Nós cessamos a comunicação olhando para fora. Me fixo em qualquer ponto da cidade, qualquer pedaço de cimento familiar, mas não encontro nada. Faziam tantos anos que ficava naquela rotina enfadonha, que não reconhecia mais a cidade que morava. Na minha infância, me sentia revigorada todas as vezes que meu pai me levava para conhecer as indústrias que  fiscalizava, pois, assim, poderia acompanhar a cidade que rapidamente se tornaria um grande cerrado ao decorrer do caminho.

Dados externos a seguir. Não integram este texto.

-- pv_equiv track=rewrite | github.com/stanislavorlov/google-interview-prep | GoogleInterviewApp/7.Backtracking/Greedy/maximum69Number.py | maximum69Number4
-- ===== SOURCE A (Python) =====
-- def maximum69Number4(num: int) -> int:
--     # Since we start with the lowest digit, initialize curr_digit = 0.
--     curr_digit = 0
--     index_first_six = -1
--     num_copy = num
--
--     # Check every digit of 'num_copy' from low to high.
--     while num_copy:
--         # If the current digit is '6', record it as the highest digit of 6.
--         if num_copy % 10 == 6:
--             index_first_six = curr_digit
--
--         # Move on to the next digit.
--         num_copy //= 10
--         curr_digit += 1
--
--     # If we don't find any digit of '6', return the original number,
--     # otherwise, increment 'num' by the difference made by the first '6'.
--     return num if index_first_six == -1 else num + 3 * 10 ** index_first_six
-- ===== SOURCE B (Python) =====
-- def maximum69Number4(num: int) -> int:
--     # Find the largest power of 10 not exceeding num, then scan digits
--     # from the highest down and flip the first '6' found (early exit).
--     p = 1
--     while p * 10 <= num:
--         p *= 10
--     while p:
--         if num // p % 10 == 6:
--             return num + 3 * p
--         p //= 10
--     return num
-- ===== Notes on version B (the rewrite author's own statement) =====
-- stated objective: alternative
-- what changed: B scans digits from the highest power of 10 downward and returns as soon as the first (highest) '6' is found, maintaining a power of 10 instead of A's low-to-high peel with an index counter and a last-seen-6 flag.
import Mathlib
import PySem

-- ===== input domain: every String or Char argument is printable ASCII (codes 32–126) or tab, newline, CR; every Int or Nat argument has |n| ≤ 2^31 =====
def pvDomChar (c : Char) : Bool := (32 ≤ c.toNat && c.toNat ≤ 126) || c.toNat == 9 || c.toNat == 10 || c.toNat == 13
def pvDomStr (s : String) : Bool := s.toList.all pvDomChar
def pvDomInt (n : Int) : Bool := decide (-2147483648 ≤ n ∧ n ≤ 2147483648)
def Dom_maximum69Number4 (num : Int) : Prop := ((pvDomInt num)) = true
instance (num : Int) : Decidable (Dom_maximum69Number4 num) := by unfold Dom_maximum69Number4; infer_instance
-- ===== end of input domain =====

-- B replaces A's low-to-high digit peel (index counter + last-seen-6 flag) by a
-- high-to-low scan over powers of 10 that returns at the first (highest) '6';
-- objective: alternative. Equivalence proved for all non-negative num (A loops
-- forever on negative input).

-- ===== PORT A =====
-- while num_copy: if num_copy % 10 == 6: idx = curr; num_copy //= 10; curr += 1
-- (the loop guard 'num_copy ≠ 0' is rendered as '0 < num_copy': under Pre_ num ≥ 0
--  the two agree on every state the loop reaches; the guard only makes it total)
def maxALoop (num_copy curr_digit idx : Int) : Int :=
  if h : 0 < num_copy then
    maxALoop (PySem.Int.floordiv num_copy 10) (curr_digit + 1)
      (if PySem.Int.mod num_copy 10 = 6 then curr_digit else idx)
  else idx
termination_by num_copy.toNat
decreasing_by
  have h1 : PySem.Int.floordiv num_copy 10 = num_copy / 10 :=
    PySem.Int.floordiv_eq_ediv_of_pos (by omega)
  rw [h1]; omega

def maximum69Number4 (num : Int) : Int :=
  let r := maxALoop num 0 (-1)
  -- 10 ** index_first_six: the exponent is ≥ 0 whenever this branch is taken
  if r = -1 then num else num + 3 * (10 : Int) ^ r.toNat

-- ===== PORT B =====
-- p = 1; while p * 10 <= num: p *= 10
def powLoop (num p : Int) : Int :=
  if h : p * 10 ≤ num ∧ 0 < p then powLoop num (p * 10) else p
termination_by (num + 1 - p).toNat
decreasing_by omega

-- while p: if num // p % 10 == 6: return num + 3 * p; p //= 10
-- (guard 'p ≠ 0' rendered as '0 < p': p is a nonnegative power of 10 throughout)
def scanLoop (num p : Int) : Int :=
  if h : 0 < p then
    if PySem.Int.mod (PySem.Int.floordiv num p) 10 = 6 then num + 3 * p
    else scanLoop num (PySem.Int.floordiv p 10)
  else num
termination_by p.toNat
decreasing_by
  have h1 : PySem.Int.floordiv p 10 = p / 10 :=
    PySem.Int.floordiv_eq_ediv_of_pos (by omega)
  rw [h1]; omega

def maximum69Number4_alt (num : Int) : Int :=
  scanLoop num (powLoop num 1)

-- ===== PRECONDITION & SPEC =====
-- Pre_ excludes negative num, on which Python A's 'while num_copy' never terminates
-- (num_copy //= 10 stabilises at -1), so A returns no value there.
def Pre_maximum69Number4 (num : Int) : Prop := 0 ≤ num
instance (num : Int) : Decidable (Pre_maximum69Number4 num) := by unfold Pre_maximum69Number4; infer_instance
def pvWitness_maximum69Number4 : Int := (9669)

def Spec_maximum69Number4 (num : Int) (out : Int) : Prop := out = maximum69Number4_alt num
instance (num : Int) (out : Int) : Decidable (Spec_maximum69Number4 num out) := by unfold Spec_maximum69Number4; infer_instance

-- ===== CLAIM (what is proved, stated in full; the proofs are below) =====
def Claim_equal_maximum69Number4 : Prop := ∀ (num : Int), Dom_maximum69Number4 num → Pre_maximum69Number4 num → Spec_maximum69Number4 num (maximum69Number4 num)

-- ===== LEMMAS AND PROOFS =====

-- digit k of n (base 10)
def dig (n k : Nat) : Nat := n / 10 ^ k % 10

-- position of the highest '6' digit of n, none if there is no '6' (low-to-high recursion)
def hiSix (n : Nat) : Option Nat :=
  if _h : n = 0 then none
  else match hiSix (n / 10) with
    | some k => some (k + 1)
    | none => if n % 10 = 6 then some 0 else none
termination_by n
decreasing_by omega

theorem dig_succ (n k : Nat) : dig n (k + 1) = dig (n / 10) k := by
  simp [dig, pow_succ, Nat.div_div_eq_div_mul, Nat.mul_comm]

theorem hiSix_none (n : Nat) : hiSix n = none → ∀ m, dig n m ≠ 6 := by
  induction n using Nat.strong_induction_on with
  | _ n ih =>
    intro h m
    by_cases hn : n = 0
    · subst hn; simp [dig]
    · rw [hiSix, dif_neg hn] at h
      cases hq : hiSix (n / 10) with
      | some k => rw [hq] at h; simp at h
      | none =>
        rw [hq] at h
        split_ifs at h with h6
        cases m with
        | zero => simpa [dig] using h6
        | succ m => rw [dig_succ]; exact ih (n / 10) (by omega) hq m

theorem hiSix_some (n : Nat) : ∀ k, hiSix n = some k →
    dig n k = 6 ∧ ∀ m, k < m → dig n m ≠ 6 := by
  induction n using Nat.strong_induction_on with
  | _ n ih =>
    intro k h
    by_cases hn : n = 0
    · subst hn; rw [hiSix] at h; simp at h
    · rw [hiSix, dif_neg hn] at h
      cases hq : hiSix (n / 10) with
      | some k' =>
        rw [hq] at h
        simp at h
        obtain ⟨h6, hgt⟩ := ih (n / 10) (by omega) k' hq
        subst h
        refine ⟨by rw [dig_succ]; exact h6, ?_⟩
        intro m hm
        cases m with
        | zero => omega
        | succ m => rw [dig_succ]; exact hgt m (by omega)
      | none =>
        rw [hq] at h
        split_ifs at h with h6
        simp at h
        subst h
        refine ⟨by simpa [dig] using h6, ?_⟩
        intro m hm
        cases m with
        | zero => omega
        | succ m => rw [dig_succ]; exact hiSix_none (n / 10) hq m

theorem maxALoop_eq (n : Nat) : ∀ (c idx : Int),
    maxALoop (n : Int) c idx =
      match hiSix n with
      | some k => c + k
      | none => idx := by
  induction n using Nat.strong_induction_on with
  | _ n ih =>
    intro c idx
    by_cases hn : n = 0
    · subst hn; rw [maxALoop, hiSix]; simp
    · rw [maxALoop, dif_pos (by exact_mod_cast Nat.pos_of_ne_zero hn)]
      have hfd : PySem.Int.floordiv (n : Int) 10 = ((n / 10 : Nat) : Int) :=
        PySem.Int.floordiv_natCast n 10
      have hmd : PySem.Int.mod (n : Int) 10 = ((n % 10 : Nat) : Int) :=
        PySem.Int.mod_natCast n 10
      rw [hfd, hmd, ih (n / 10) (by omega)]
      conv_rhs => rw [hiSix]
      rw [dif_neg hn]
      cases hq : hiSix (n / 10) with
      | some k => push_cast; ring
      | none =>
        by_cases h6 : n % 10 = 6
        · have hc : ((n % 10 : Nat) : Int) = 6 := by exact_mod_cast h6
          rw [if_pos hc]; simp [h6]
        · have hc : ((n % 10 : Nat) : Int) ≠ 6 := by exact_mod_cast h6
          rw [if_neg hc]; simp [h6]

-- first '6' at position ≤ j, scanning from j downwards
def downSix (n j : Nat) : Option Nat :=
  if dig n j = 6 then some j
  else match j with
    | 0 => none
    | j + 1 => downSix n j

theorem dig_zero_of_lt (n m : Nat) (h : n < 10 ^ m) : dig n m = 0 := by
  simp [dig, Nat.div_eq_of_lt h]

theorem hiSix_none_of (n : Nat) (hall : ∀ m, dig n m ≠ 6) : hiSix n = none := by
  cases hq : hiSix n with
  | none => rfl
  | some k => exact absurd ((hiSix_some n k hq).1) (hall k)

theorem downSix_eq_hiSix (n : Nat) : ∀ j, (∀ m, j < m → dig n m ≠ 6) →
    downSix n j = hiSix n := by
  intro j
  induction j with
  | zero =>
    intro hall
    rw [downSix]
    by_cases hd : dig n 0 = 6
    · rw [if_pos hd]
      cases hq : hiSix n with
      | none => exact absurd hd (hiSix_none n hq 0)
      | some k =>
        obtain ⟨h6, hgt⟩ := hiSix_some n k hq
        have : k = 0 := by
          by_contra hk
          exact hall k (by omega) h6
        simp [this]
    · rw [if_neg hd]
      exact (hiSix_none_of n (fun m => by
        cases m with
        | zero => exact hd
        | succ m => exact hall (m + 1) (by omega))).symm
  | succ j ihj =>
    intro hall
    rw [downSix]
    by_cases hd : dig n (j + 1) = 6
    · rw [if_pos hd]
      cases hq : hiSix n with
      | none => exact absurd hd (hiSix_none n hq (j + 1))
      | some k =>
        obtain ⟨h6, hgt⟩ := hiSix_some n k hq
        have : k = j + 1 := by
          by_contra hk
          rcases Nat.lt_or_ge k (j + 1) with hlt | hge
          · exact hgt (j + 1) hlt hd
          · exact hall k (by omega) h6
        simp [this]
    · rw [if_neg hd]
      exact ihj (fun m hm => by
        rcases Nat.eq_or_lt_of_le hm with he | hl
        · exact he ▸ hd
        · exact hall m hl)

theorem powLoop_spec (num p : Int) : 0 < p →
    ∃ j : Nat, powLoop num p = p * 10 ^ j ∧ num < powLoop num p * 10 := by
  induction p using powLoop.induct (num := num) with
  | case1 q hcond ih =>
    intro hp
    rw [powLoop, dif_pos hcond]
    obtain ⟨j, hj, hlt⟩ := ih (by omega)
    exact ⟨j + 1, by rw [hj]; ring, hlt⟩
  | case2 q hcond =>
    intro hp
    rw [powLoop, dif_neg hcond]
    exact ⟨0, by ring, by omega⟩

theorem scanLoop_eq (n : Nat) (j : Nat) :
    scanLoop (n : Int) ((10 : Int) ^ j) =
      match downSix n j with
      | some k => (n : Int) + 3 * (10 : Int) ^ k
      | none => (n : Int) := by
  induction j with
  | zero =>
    rw [scanLoop, dif_pos (by norm_num : (0 : Int) < 10 ^ 0)]
    have hfd : PySem.Int.floordiv (n : Int) ((10 : Int) ^ 0) = ((n / 10 ^ 0 : Nat) : Int) := by
      exact_mod_cast PySem.Int.floordiv_natCast n (10 ^ 0)
    have hmd : PySem.Int.mod ((n / 10 ^ 0 : Nat) : Int) 10 = ((n / 10 ^ 0 % 10 : Nat) : Int) := by
      exact_mod_cast PySem.Int.mod_natCast (n / 10 ^ 0) 10
    rw [hfd, hmd, downSix]
    by_cases hd : dig n 0 = 6
    · have h6 : ((n / 10 ^ 0 % 10 : Nat) : Int) = 6 := by exact_mod_cast hd
      rw [if_pos h6, if_pos hd]
    · have h6 : ((n / 10 ^ 0 % 10 : Nat) : Int) ≠ 6 := by exact_mod_cast hd
      rw [if_neg h6, if_neg hd]
      have h1 : PySem.Int.floordiv ((10 : Int) ^ 0) 10 = 0 := by decide
      rw [h1, scanLoop]
      simp
  | succ j ihj =>
    rw [scanLoop, dif_pos (by positivity : (0 : Int) < 10 ^ (j + 1))]
    have hfd : PySem.Int.floordiv (n : Int) ((10 : Int) ^ (j + 1)) = ((n / 10 ^ (j + 1) : Nat) : Int) := by
      exact_mod_cast PySem.Int.floordiv_natCast n (10 ^ (j + 1))
    have hmd : PySem.Int.mod ((n / 10 ^ (j + 1) : Nat) : Int) 10 = ((n / 10 ^ (j + 1) % 10 : Nat) : Int) := by
      exact_mod_cast PySem.Int.mod_natCast (n / 10 ^ (j + 1)) 10
    rw [hfd, hmd, downSix]
    by_cases hd : dig n (j + 1) = 6
    · have h6 : ((n / 10 ^ (j + 1) % 10 : Nat) : Int) = 6 := by exact_mod_cast hd
      rw [if_pos h6, if_pos hd]
    · have h6 : ((n / 10 ^ (j + 1) % 10 : Nat) : Int) ≠ 6 := by exact_mod_cast hd
      rw [if_neg h6, if_neg hd]
      have h1 : PySem.Int.floordiv ((10 : Int) ^ (j + 1)) 10 = (10 : Int) ^ j := by
        rw [PySem.Int.floordiv_eq_ediv_of_pos (by norm_num), pow_succ,
          Int.mul_ediv_cancel _ (by norm_num)]
      rw [h1, ihj]

-- ===== VERDICT (by name: the statement is the Claim_ definition above) =====
theorem maximum69Number4_spec : Claim_equal_maximum69Number4 := by
  intro num hdom hpre
  unfold Spec_maximum69Number4 maximum69Number4 maximum69Number4_alt
  have hn : num = ((num.toNat : Nat) : Int) := (Int.toNat_of_nonneg hpre).symm
  set n : Nat := num.toNat with hndef
  obtain ⟨j, hj, hlt⟩ := powLoop_spec num 1 (by norm_num)
  rw [one_mul] at hj
  rw [hj] at hlt
  have hltn : n < 10 ^ (j + 1) := by
    have : (n : Int) < (10 : Int) ^ (j + 1) := by rw [← hn]; rw [pow_succ]; linarith
    exact_mod_cast this
  have hall : ∀ m, j < m → dig n m ≠ 6 := by
    intro m hm
    have : n < 10 ^ m := lt_of_lt_of_le hltn (Nat.pow_le_pow_right (by norm_num) (by omega))
    rw [dig_zero_of_lt n m this]; norm_num
  have hB : scanLoop num (powLoop num 1) =
      match hiSix n with
      | some k => (n : Int) + 3 * (10 : Int) ^ k
      | none => (n : Int) := by
    rw [hj, hn, scanLoop_eq, downSix_eq_hiSix n j hall]
  have hA : maxALoop num 0 (-1) =
      match hiSix n with
      | some k => (0 : Int) + k
      | none => (-1 : Int) := by
    rw [hn, maxALoop_eq]
  rw [hA, hB]
  cases hq : hiSix n with
  | none => simp [← hn]
  | some k =>
    simp only []
    have hne : (0 : Int) + (k : Int) ≠ -1 := by omega
    have ht : ((0 : Int) + (k : Int)).toNat = k := by omega
    rw [if_neg hne, ht, ← hn]
-- `kmp_search(...)[0]` is ported as `.headD 0`, total; Pre_ guarantees the list is non-empty
def get_min_dial_cnt (states : List String) : Int :=
  (List.range (states.length - 1)).foldl
    (fun acc i =>
      if i % 2 = 0 then
        acc + ((kmp_search ((states.getD (i+1) "").toList ++ (states.getD (i+1) "").toList)
                 (states.getD i "").toList).headD 0 : Int)
      else
        acc + ((kmp_search ((states.getD i "").toList ++ (states.getD i "").toList)
                 (states.getD (i+1) "").toList).headD 0 : Int))
    0

-- ===== PORT B =====
-- `(b + b).index(a)` is ported as PySem.Chars.find, exact where the substring occurs (which
-- Pre_ guarantees; where Python's .index raises ValueError, Pre_ excludes the input)
def get_min_dial_cnt_alt (states : List String) : Int :=
  (List.range (states.length - 1)).foldl
    (fun total i =>
      let a := (states.getD i "").toList
      let b := (states.getD (i+1) "").toList
      total + (if i % 2 = 0 then PySem.Chars.find (b ++ b) a else PySem.Chars.find (a ++ a) b))
    0

-- ===== PRECONDITION & SPEC =====
-- Pre_ = exactly the inputs where A returns: for every adjacent pair the pattern string is
-- non-empty (A's N[0] raises IndexError on an empty pattern) and occurs in the doubled
-- neighbour (otherwise kmp_search returns [] and A's [0] raises IndexError)
def Pre_get_min_dial_cnt (states : List String) : Prop :=
  ∀ i ∈ List.range (states.length - 1),
    if i % 2 = 0 then
      (states.getD i "").toList ≠ [] ∧
      (states.getD i "").toList <:+: ((states.getD (i+1) "").toList ++ (states.getD (i+1) "").toList)
    else
      (states.getD (i+1) "").toList ≠ [] ∧
      (states.getD (i+1) "").toList <:+: ((states.getD i "").toList ++ (states.getD i "").toList)
instance (states : List String) : Decidable (Pre_get_min_dial_cnt states) := by
  unfold Pre_get_min_dial_cnt; infer_instance

def pvWitness_get_min_dial_cnt : List String := ["12", "21"]

def Spec_get_min_dial_cnt (states : List String) (out : Int) : Prop := out = get_min_dial_cnt_alt states
instance (states : List String) (out : Int) : Decidable (Spec_get_min_dial_cnt states out) := by
  unfold Spec_get_min_dial_cnt; infer_instance

-- ===== CLAIM (what is proved, stated in full; the proofs are below) =====
def Claim_equal_get_min_dial_cnt : Prop := ∀ (states : List String), Dom_get_min_dial_cnt states → Pre_get_min_dial_cnt states → Spec_get_min_dial_cnt states (get_min_dial_cnt states)


-- ===== LEMMAS AND PROOFS =====

-- the longest proper border of N.take l: the greatest k < l with N.take k a suffix of N.take l
def brd (N : List Char) (l : Nat) : Nat :=
  Nat.findGreatest (fun k => k < l ∧ N.take k <:+ N.take l) l

lemma brd_lt (N : List Char) (l : Nat) (hl : 0 < l) : brd N l < l := by
  have h := Nat.findGreatest_spec (P := fun k => k < l ∧ N.take k <:+ N.take l) (m := 0)
    (Nat.zero_le l) ⟨hl, List.nil_suffix⟩
  exact h.1

lemma brd_suffix (N : List Char) (l : Nat) : N.take (brd N l) <:+ N.take l := by
  rcases Nat.eq_zero_or_pos l with h | h
  · subst h; rw [brd, Nat.findGreatest_zero]
  · have hh := Nat.findGreatest_spec (P := fun k => k < l ∧ N.take k <:+ N.take l) (m := 0)
      (Nat.zero_le l) ⟨h, List.nil_suffix⟩
    exact hh.2

lemma le_brd (N : List Char) {l k : Nat} (hk : k < l) (h : N.take k <:+ N.take l) : k ≤ brd N l :=
  Nat.le_findGreatest (P := fun k => k < l ∧ N.take k <:+ N.take l) (le_of_lt hk) ⟨hk, h⟩

lemma take_snoc (N : List Char) {k : Nat} (hk : k < N.length) :
    N.take (k+1) = N.take k ++ [N.getD k ' '] := by
  rw [List.take_add_one, List.getElem?_eq_getElem hk, List.getD_eq_getElem N ' ' hk]
  rfl

lemma suffix_snoc_iff {s t : List Char} {a b : Char} :
    s ++ [a] <:+ t ++ [b] ↔ s <:+ t ∧ a = b := by
  constructor
  · intro h
    obtain ⟨u, hu⟩ := h
    rw [← List.append_assoc] at hu
    obtain ⟨h1, h2⟩ := List.append_inj' hu rfl
    have hab : a = b := by simpa using h2
    exact ⟨⟨u, h1⟩, hab⟩
  · intro h
    obtain ⟨⟨u, hu⟩, hab⟩ := h
    subst hab
    exact ⟨u, by rw [← List.append_assoc, hu]⟩

-- a prefix of N of length k ≥ 1 is a suffix of P ++ [c] iff its front is a suffix of P and
-- its last character is c
lemma ext_suffix (N P : List Char) (c : Char) {k : Nat} (hk1 : 1 ≤ k) (hk2 : k ≤ N.length) :
    (N.take k <:+ P ++ [c]) ↔ (N.take (k-1) <:+ P ∧ N.getD (k-1) ' ' = c) := by
  have hklt : k - 1 < N.length := by omega
  have hts : N.take k = N.take (k-1) ++ [N.getD (k-1) ' '] := by
    conv_lhs => rw [show k = (k-1)+1 by omega]
    exact take_snoc N hklt
  rw [hts, suffix_snoc_iff]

Adorava visualizar as vegetações goianas e, principalmente compartilhar com ele o que estava vendo. Animais, queimadas naturais, solos avermelhados arenosos. Cada vez mais ele me explicava sobre as belezas do nosso Estado e, nos juntávamos toda semana no meu quarto para discutir algumas curiosidades. Depois de um tempo, ele demorou cada vez mais para aparecer, 1 vez a cada 2 semanas, depois 1 vez no mês, até que não apareceu mais. Naquela época não sabia o motivo, mas meu pai teve que  arrumar um segundo emprego, por causa da crise.